With tech companies racing to ship AI browser agents and other agentic AI-powered tools, security researchers have warned that these products could open the door to a new class of vulnerabilities and cyber attacks. But Google has suggested a unique way to address these risks: use another AI model to monitor what the AI agents do.
The search giant on Monday, November 8, announced that it is upgrading the Chrome browser with a new security layer comprising a separate large language model (LLM) called ‘User Alignment Critic’ that is isolated from untrusted web content and will vet the actions of the AI browser agent.
The announcement comes as Google looks to upgrade Chrome with agentic capabilities, currently in preview, following the recent integration of its Gemini AI chatbot in the popular web browser (currently accessible only in the US).
Google said it is also adding origin-isolation capabilities in Chrome to constrain what origins the AI agents can interact with. “Our layered defense also includes user confirmations for critical steps, real-time detection of threats, and red-teaming and response,” the Alphabet-owned company said.
This new security architecture in Chrome is designed to mitigate indirect prompt injection attacks, where threat actors hide malicious instructions in iframes and web pages to trick the AI browser agent into carrying out financial transactions or exfiltrating sensitive data from logged in accounts.
A few months ago, security researchers at Brave had flagged a potential vulnerability in Perplexity’s agentic AI browser, Comet, that could allow attackers to maliciously instruct the browser agent via indirect prompt injection and gain access to sensitive user data, including emails, banking passwords, and other personal information.
Antigravity, Google’s new AI agent-driven software development platform, is also prone to indirect prompt injection attacks, and this has been classified as a known issue by the company on its bug-hunting page.

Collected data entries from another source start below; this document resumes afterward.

-- pv_equiv track=rewrite | github.com/cmsc828p-f17/project1c-predicting-genetic-interactions | data/realData/rf_reg.py | ordering
-- ===== SOURCE A (Python) =====
-- from collections import defaultdict
--
-- def ordering(interactions_matrix,interaction_genes):
--     ordered_interaction_matrix = defaultdict(dict)
--     for gene1 in interaction_genes:
--       for gene2 in interaction_genes:
--         if gene1 in interactions_matrix.keys() and gene2 in interactions_matrix[gene1].keys():
--           ordered_interaction_matrix[gene1][gene2] = interactions_matrix[gene1][gene2]
--         else:
--           ordered_interaction_matrix[gene1][gene2] = 0
--     return ordered_interaction_matrix
-- ===== SOURCE B (Python) =====
-- from collections import defaultdict
--
-- def ordering(interactions_matrix, interaction_genes):
--     # Stage 1: dense zero matrix; Stage 2: sparse overlay of the real data.
--     ordered_interaction_matrix = defaultdict(dict)
--     zero_row = dict.fromkeys(interaction_genes, 0)
--     for gene1 in interaction_genes:
--         ordered_interaction_matrix[gene1] = dict(zero_row)
--     gene_set = set(interaction_genes)
--     for gene1, row in interactions_matrix.items():
--         if gene1 in gene_set:
--             target = ordered_interaction_matrix[gene1]
--             for gene2, value in row.items():
--                 if gene2 in gene_set:
--                     target[gene2] = value
--     return ordered_interaction_matrix
-- ===== Notes on version B (the rewrite author's own statement) =====
-- stated objective: alternative
-- what changed: Replaces A's single n*n loop with per-cell dict-membership tests and incremental defaultdict writes by two staged passes: a dense zero-fill copying one precomputed dict.fromkeys row per gene, then a sparse overlay that iterates only over the actual stored interaction data and overwrites existing cells.
import Mathlib
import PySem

– User Alignment Critic: It is an isolated Gemini model that is designed to double-check each proposed action by the ‘planner model’. If the action is misaligned, the model will veto it and provide feedback to the planner model so that it can re-formulate its plan.
– Origin Sets: This feature restricts the AI agent’s access to the web and only permits interactions with specific sites that are related to the task at hand, or data that the user has chosen to share with the agent.
-User control and oversight: In addition to Chrome’s real-time scanning that detects more traditional scams, the browser will also run a prompt injection classifier to check every page it sees for indirect prompt injection.
Google further said that it has developed automated red-teaming systems that generate test sites and LLM-driven attacks to continuously test its own defenses. The tech giant has also announced bounty payments of up to $20,000 for anyone who flags breaches in the new security layer.